20 thoughts on “Life, Be Still! – H.A. Manhood

  1. NIGHTSEED

    “The garden had a parched, desolate air, as if it had suffered a rain of vinegar. Dead flowers trembled like sad ghosts among the living, trampled multitude.”

    I received a very strange new book today, as I just told someone in an email. The first ever collection of stories by H.A. Manhood (1904 – 1991). Just read the first story (NIGHTSEED) and it has a very florid style, with many peculiar metaphors, listed hypnotically, anthropomorphic and otherwise, but in some ways it all seems to work! To work on some unknown path of meaning! Absolutely unique,…. and rare, till now, I guess, with virtual acquaintance Mark Valentine presumably having worked on gathering these stories together for some time …(not yet read his introduction.) If you ignore the young male and female couple’s Christian names, their eventual sex and sense of God takes on a slant unthought of except by Manhood, no doubt, alongside the story’s earlier child with a china doll under the table and the old man with a flute. He previously tucked the flute away “as if afraid for its morals.” Yours, Des

  2. BROTHERHOOD

    Another refreshment seeker at a wayside purveyor of such, this man called Chance makes this seem to be a distillation of a huge John Cowper Powys novel as if written by Samuel Beckett… and a cage or cager and caged, the chaffinch blinded with needles so as to sing better, a slice of life from some past that never existed but seems all too true and natural to have done so. As if expressing things with these words that could not be put readily into hand movements or even into scryings of living creatures’ spontaneous movements as a new language.

    “‘Poor little bugger,’ he murmured.”

  3. A SIMPLE TALE

    “It could not be said that the cottage faced the sea; rather did it look sideways at it, a little patronizingly, it seemed,…”

    ‘Dafternoon, I said. Or someone said it, later in the tale. You know, I already knew I had discovered for myself a new classic fiction writer in this HA Manhood, and this story clinches it! Yet another story about seeking wayside refreshment, a cup of tea, perhaps, and this a tale about the woman in this sea-girt cottage who has herself a tale to tell to the narrator, a simple tale of poignant loss. And her husband — separately — has the same tale to tell. Both tales identical but utterly different. A simple gem of a tale of these tales, one that should often be anthologised, I say. Plus a glimpse of 33 pairs of eyes and talk of what spiders’ webs can be likened to.

  4. THE UNBELIEVER

    “His head was uncommonly large and crowned with dry, sad coloured hair; always was it tilted insecurely in the too-small cup of his collar as though he were listening for the voice of the long dead Queen.”

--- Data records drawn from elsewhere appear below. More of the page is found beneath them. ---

-- A's loop body on a blank line, from either accumulator shape, yields the b = true shape
theorem pv_step_blank (cs : List (List Char)) (l : List Char) (rest : List (List Char)) (b : Bool)
    (hne : cs ≠ []) (hok : ∀ c ∈ cs, pvOk c) (hl : PySem.Chars.strip l = []) :
    pvStepA (PySem.Chars.join ['\n', '\n'] cs ++ ['\n'] ++ (if b then ['\n'] else [])) l rest
      = PySem.Chars.join ['\n', '\n'] cs ++ ['\n'] ++ ['\n'] := by
  have hok' := pv_ok_join cs hne hok
  cases b with
  | false =>
    show pvStepA (PySem.Chars.join ['\n', '\n'] cs ++ ['\n'] ++ []) l rest = _
    rw [List.append_nil]
    unfold pvStepA
    rw [if_neg (by simpa using hl), if_pos]
    constructor
    · simp [hok'.1]
    · exact pv_endswith_single _ hok'.2
  | true =>
    show pvStepA (PySem.Chars.join ['\n', '\n'] cs ++ ['\n'] ++ ['\n']) l rest = _
    unfold pvStepA
    rw [if_neg (by simpa using hl), if_neg]
    rintro ⟨_, h2⟩
    rw [pv_endswith_double] at h2
    exact Bool.noConfusion h2

-- the main loop invariant for A
theorem pv_main (ls : List (List Char)) :
    ∀ (cs : List (List Char)) (b : Bool), cs ≠ [] → (∀ c ∈ cs, pvOk c) →
    (b = false → PySem.Chars.strip (ls.headD []) = []) →
    pvGA (PySem.Chars.join ['\n', '\n'] cs ++ ['\n'] ++ (if b then ['\n'] else [])) ls
      = PySem.Chars.join ['\n', '\n'] (cs ++ pvC ls) ++ ['\n'] ++ pvTrailB ls b := by
  induction ls with
  | nil =>
    intro cs b hne hok hside
    simp [pvGA, pvC, pvTrailB]
  | cons l rest ih =>
    intro cs b hne hok hside
    by_cases hl : PySem.Chars.strip l = []
    · -- blank line
      rw [pvGA, pv_step_blank cs l rest b hne hok hl]
      have hrw := ih cs true hne hok (by simp)
      rw [if_pos rfl] at hrw
      rw [hrw]
      have hC : pvC (l :: rest) = pvC rest := by simp [pvC, hl]
      rw [hC]
      congr 1
      cases rest with
      | nil => simp [pvTrailB, hl]
      | cons r rs => exact (pvTrailB_cons l r rs b true).symm
    · -- content line: b must be true
      have hb : b = true := by
        cases b with
        | true => rfl
        | false => exact absurd (hside rfl) hl
      subst hb
      have hstep : pvStepA (PySem.Chars.join ['\n', '\n'] cs ++ ['\n'] ++ (if true then ['\n'] else [])) l rest
          = PySem.Chars.join ['\n', '\n'] (cs ++ [PySem.Chars.strip l]) ++ ['\n'] ++
            (if PySem.Chars.strip (rest.headD []) ≠ [] then ['\n'] else []) := by
        unfold pvStepA
        rw [if_pos (by simpa using hl)]
        rw [pv_join_append _ _ _ hne]
        simp [List.append_assoc]
      rw [pvGA, hstep]
      have hif : (if PySem.Chars.strip (rest.headD []) ≠ [] then (['\n'] : List Char) else [])
          = (if (decide (PySem.Chars.strip (rest.headD []) ≠ []) : Bool) then ['\n'] else []) := by
        simp
      rw [hif]
      have hside' : (decide (PySem.Chars.strip (rest.headD []) ≠ []) : Bool) = false →
          PySem.Chars.strip (rest.headD []) = [] := by
        intro h0
        simpa using h0
      have hok' : ∀ c ∈ cs ++ [PySem.Chars.strip l], pvOk c := by
        intro c hc
        rcases List.mem_append.mp hc with h1 | h1
        · exact hok c h1
        · simp at h1; subst h1; exact pv_strip_ok l hl
      rw [ih (cs ++ [PySem.Chars.strip l]) _ (by simp) hok' hside']
      have hC : pvC (l :: rest) = PySem.Chars.strip l :: pvC rest := by simp [pvC, hl]
      rw [hC]
      congr 1
      · congr 2
        simp [List.append_assoc]
      · cases rest with
        | nil =>
          have hb0 : (decide (PySem.Chars.strip (([] : List (List Char)).headD []) ≠ []) : Bool) = false := by
            decide
          rw [hb0]
          simp [pvTrailB, hl]
        | cons r rs => exact (pvTrailB_cons l r rs true _).symm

    Sad coloured, not sand? Yes, sad, I say, as this tale and speech of an old-timer lodgekeeper confirms my belief that this is a very special book of stories too long out of the public gaze. A true belief. A belief that this old God-unbeliever has his own road-just-for-the-sake-of-being-a-road, a road that is a given, a road for this old-timer who believes our world to be a spinning top, ever on the brink of unspinning, a road that is a Zeno’s Paradox, perhaps. A major word portrait of a character, any character, but especially this character, as couched in astonishingly rich and sometimes constructively unruly metaphors and similes. With unwieldy penknives carving cone-birds, a belief that belief — as well as unbelief — leads to unconsolement.

    “All great literature gives such a choice — that is why it is great, immeasurable in effect. After three hundred years they are still discovering new meanings in Shakespeare’s work.”

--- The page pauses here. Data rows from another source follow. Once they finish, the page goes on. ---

-- pv_equiv track=rewrite | github.com/jhaaaa/oldestlight | solar_lattice.py | inject_vowels
-- ===== SOURCE A (Python) =====
-- VOWELS_STR = "AEIOU"
--
-- CONSONANTS_STR = "BCDFGHJKLMNPQRSTVWXYZ"
--
-- def inject_vowels(letters: str) -> str:
--     """
--     Insert a vowel after every run of 2+ consonants.
--     The vowel is chosen deterministically from position mod 5.
--     Returns a continuous enriched letter stream (no spaces).
--     The added vowels are not in the original signal — they are
--     the codec's contribution, making the stream pronounceable.
--     """
--     result, run = [], 0
--     for i, c in enumerate(letters.upper()):
--         result.append(c)
--         if c in CONSONANTS_STR:
--             run += 1
--             if run >= 2:
--                 result.append(VOWELS_STR[i % 5])
--                 run = 0
--         else:
--             run = 0
--     return "".join(result)
-- ===== SOURCE B (Python) =====
-- VOWELS_STR = "AEIOU"
-- CONSONANTS_SET = set("BCDFGHJKLMNPQRSTVWXYZ")
--
-- def inject_vowels(letters: str) -> str:
--     # Decompose the uppercased string into maximal consonant runs: inside a run,
--     # a vowel follows every char at odd local offset; its letter comes from the
--     # absolute index of that char.
--     s = letters.upper()
--     n = len(s)
--     out = []
--     i = 0
--     while i < n:
--         if s[i] not in CONSONANTS_SET:
--             out.append(s[i])
--             i += 1
--         else:
--             j = i
--             while j < n and s[j] in CONSONANTS_SET:
--                 j += 1
--             # maximal consonant run s[i:j], starting at absolute index i
--             for k in range(j - i):
--                 out.append(s[i + k])
--                 if k % 2 == 1:
--                     out.append(VOWELS_STR[(i + k) % 5])
--             i = j
--     return "".join(out)
-- ===== Notes on version B (the rewrite author's own statement) =====
-- stated objective: alternative
-- what changed: B splits the uppercased string into maximal consonant runs and inserts vowels at the odd local offsets of each run by a parity formula, instead of A's single pass with a running consonant counter that is reset on every insertion and every non-consonant.
import Mathlib
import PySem

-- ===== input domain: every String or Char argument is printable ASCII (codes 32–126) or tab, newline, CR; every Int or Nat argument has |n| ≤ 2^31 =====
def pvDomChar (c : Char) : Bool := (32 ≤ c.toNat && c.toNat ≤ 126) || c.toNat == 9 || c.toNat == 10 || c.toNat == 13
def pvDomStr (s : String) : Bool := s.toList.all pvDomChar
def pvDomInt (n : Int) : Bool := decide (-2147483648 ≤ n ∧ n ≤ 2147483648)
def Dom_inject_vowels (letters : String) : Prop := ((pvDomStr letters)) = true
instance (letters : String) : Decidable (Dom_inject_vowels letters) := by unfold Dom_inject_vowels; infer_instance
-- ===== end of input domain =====

-- B replaces A's running consonant counter by a decomposition into maximal
-- consonant runs with vowels placed at odd local offsets (objective: alternative).

-- shared constants: VOWELS_STR[n % 5] (index always in range, so getD is exact)
def pvVowel (n : Nat) : Char := ['A', 'E', 'I', 'O', 'U'].getD (n % 5) 'A'
-- `c in CONSONANTS_STR` on a single char = char membership (exact)
def pvIsCons (c : Char) : Bool := "BCDFGHJKLMNPQRSTVWXYZ".toList.contains c

-- ===== PORT A =====
-- the for-loop over enumerate(letters.upper()) with state (result, run)
def injGo : List Char → Nat → Nat → List Char
  | [], _, _ => []
  | c :: rest, i, run =>
    c :: (if pvIsCons c then
            (if run + 1 ≥ 2 then pvVowel i :: injGo rest (i + 1) 0
             else injGo rest (i + 1) (run + 1))
          else injGo rest (i + 1) 0)

def inject_vowels (letters : String) : String :=
  String.mk (injGo (PySem.Str.upper letters).toList 0 0)

-- ===== PORT B =====
-- inner for-loop of Source B: emit a consonant run starting at absolute index i,
-- local counter k, vowel after each odd local offset
def emitRun : List Char → Nat → Nat → List Char
  | [], _, _ => []
  | c :: r, i, k =>
    c :: (if k % 2 == 1 then pvVowel (i + k) :: emitRun r i (k + 1)
          else emitRun r i (k + 1))

-- outer while-loop of Source B: peel one non-consonant, or one maximal consonant run
def altGo : List Char → Nat → List Char
  | [], _ => []
  | c :: rest, i =>
    if pvIsCons c then
      let run := c :: rest.takeWhile pvIsCons
      emitRun run i 0 ++ altGo (rest.dropWhile pvIsCons) (i + run.length)
    else c :: altGo rest (i + 1)
termination_by l _ => l.length
decreasing_by
  · simpa using Nat.lt_succ_of_le (List.length_dropWhile_le pvIsCons rest)
  · simp

def inject_vowels_alt (letters : String) : String :=
  String.mk (altGo (PySem.Str.upper letters).toList 0)

-- ===== PRECONDITION & SPEC =====
def Spec_inject_vowels (letters : String) (out : String) : Prop := out = inject_vowels_alt letters
instance (letters : String) (out : String) : Decidable (Spec_inject_vowels letters out) := by unfold Spec_inject_vowels; infer_instance

-- ===== CLAIM (what is proved, stated in full; the proofs are below) =====
def Claim_equal_inject_vowels : Prop := ∀ (letters : String), Dom_inject_vowels letters → Spec_inject_vowels letters (inject_vowels letters)

-- ===== LEMMAS AND PROOFS =====

-- the head of dropWhile p fails p
lemma head?_dropWhile_false {α : Type} (p : α → Bool) :
    ∀ (l : List α) (d : α), (l.dropWhile p).head? = some d → p d = false := by
  intro l
  induction l with
  | nil => simp
  | cons c t ih =>
    intro d hd
    by_cases hc : p c = true
    · exact ih d (by simpa [List.dropWhile_cons, hc] using hd)
    · have hc' : p c = false := by simpa using hc
      simp [hc'] at hd
      exact hd ▸ hc'

-- A's run state is irrelevant when the next char is not a consonant (or the list ends)
lemma injGo_run_irrel (l : List Char) (i r : Nat)
    (h : ∀ d, l.head? = some d → pvIsCons d = false) :
    injGo l i r = injGo l i 0 := by
  cases l with
  | nil => rfl
  | cons c t => simp [injGo, h c rfl]

-- inside a consonant run, A's counter at local offset k is k % 2 and produces
-- exactly B's emitRun
lemma bridge : ∀ (r : List Char), (∀ c ∈ r, pvIsCons c = true) →
    ∀ (rest : List Char), (∀ d, rest.head? = some d → pvIsCons d = false) →
    ∀ i k, injGo (r ++ rest) (i + k) (k % 2) =
      emitRun r i k ++ injGo rest (i + k + r.length) 0 := by
  intro r
  induction r with
  | nil =>
    intro _ rest hrest i k
    simpa using injGo_run_irrel rest (i + k) (k % 2) hrest
  | cons c r' ih =>
    intro hr rest hrest i k
    have hc : pvIsCons c = true := hr c (List.mem_cons_self ..)
    have hr' : ∀ x ∈ r', pvIsCons x = true := fun x hx => hr x (List.mem_cons_of_mem _ hx)
    have key := ih hr' rest hrest i (k + 1)
    rcases Nat.mod_two_eq_zero_or_one k with hk | hk
    · have h1 : (k + 1) % 2 = 1 := by omega
      have harg : i + k + (c :: r').length = i + (k + 1) + r'.length := by
        simp; omega
      simp only [List.cons_append, injGo, emitRun, hc, hk, h1, harg] at key ⊢
      simpa using key
    · have h1 : (k + 1) % 2 = 0 := by omega
      have harg : i + k + (c :: r').length = i + (k + 1) + r'.length := by
        simp; omega
      simp only [List.cons_append, injGo, emitRun, hc, hk, h1, harg] at key ⊢
      simpa using key

lemma main_eq : ∀ (n : Nat) (l : List Char), l.length ≤ n → ∀ i, injGo l i 0 = altGo l i := by
  intro n
  induction n with
  | zero =>
    intro l hl i
    have : l = [] := List.eq_nil_of_length_eq_zero (Nat.le_zero.mp hl)
    simp [this, injGo, altGo]
  | succ n ih =>
    intro l hl i
    cases l with
    | nil => simp [injGo, altGo]
    | cons c rest =>
      have hrest : rest.length ≤ n := by simpa using hl
      by_cases hc : pvIsCons c = true
      · have htw : ∀ x ∈ rest.takeWhile pvIsCons, pvIsCons x = true :=
          fun x hx => List.mem_takeWhile_imp hx
        have hdw : ∀ d, (rest.dropWhile pvIsCons).head? = some d → pvIsCons d = false :=
          fun d hd => head?_dropWhile_false pvIsCons rest d hd
        have hsplit : rest = rest.takeWhile pvIsCons ++ rest.dropWhile pvIsCons :=
          (List.takeWhile_append_dropWhile ..).symm
        have hb := bridge (rest.takeWhile pvIsCons) htw (rest.dropWhile pvIsCons) hdw i 1
        have hdwlen : (rest.dropWhile pvIsCons).length ≤ n :=
          le_trans (List.length_dropWhile_le _ _) hrest
        have hrec := ih (rest.dropWhile pvIsCons) hdwlen
          (i + 1 + (rest.takeWhile pvIsCons).length)
        simp only [injGo, altGo, hc, if_pos, emitRun] at *
        rw [show injGo rest (i + 1) 1 =
              injGo (rest.takeWhile pvIsCons ++ rest.dropWhile pvIsCons) (i + 1) (1 % 2) by
            rw [← hsplit]]
        rw [hb, hrec]
        simp [Nat.add_assoc, Nat.add_comm 1 _]
      · have hc' : pvIsCons c = false := by simpa using hc
        simp [injGo, altGo, hc', ih rest hrest (i + 1)]

-- ===== VERDICT (by name: the statement is the Claim_ definition above) =====
theorem inject_vowels_spec : Claim_equal_inject_vowels := by
  intro letters _
  unfold Spec_inject_vowels inject_vowels inject_vowels_alt
  rw [main_eq (PySem.Str.upper letters).toList.length _ le_rfl]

    But scrape that ambiguity off God with one’s penknife and we reach just the word God?

    This story is a classic that exceeds even the classics of John Cowper Powys whom, for me, Manhood most resembles – and the story will continue to resonate with its own untreated ambiguity, untreated till now? Till the top topples or the road ends.

  5. And the next story could also be entitled LIFE, BE STILL!

    ——————————————

    THE COUGH

    “You do talk damn queer.”
    “That is my privilege. Unless one talks damn queer nowadays, nobody listens.”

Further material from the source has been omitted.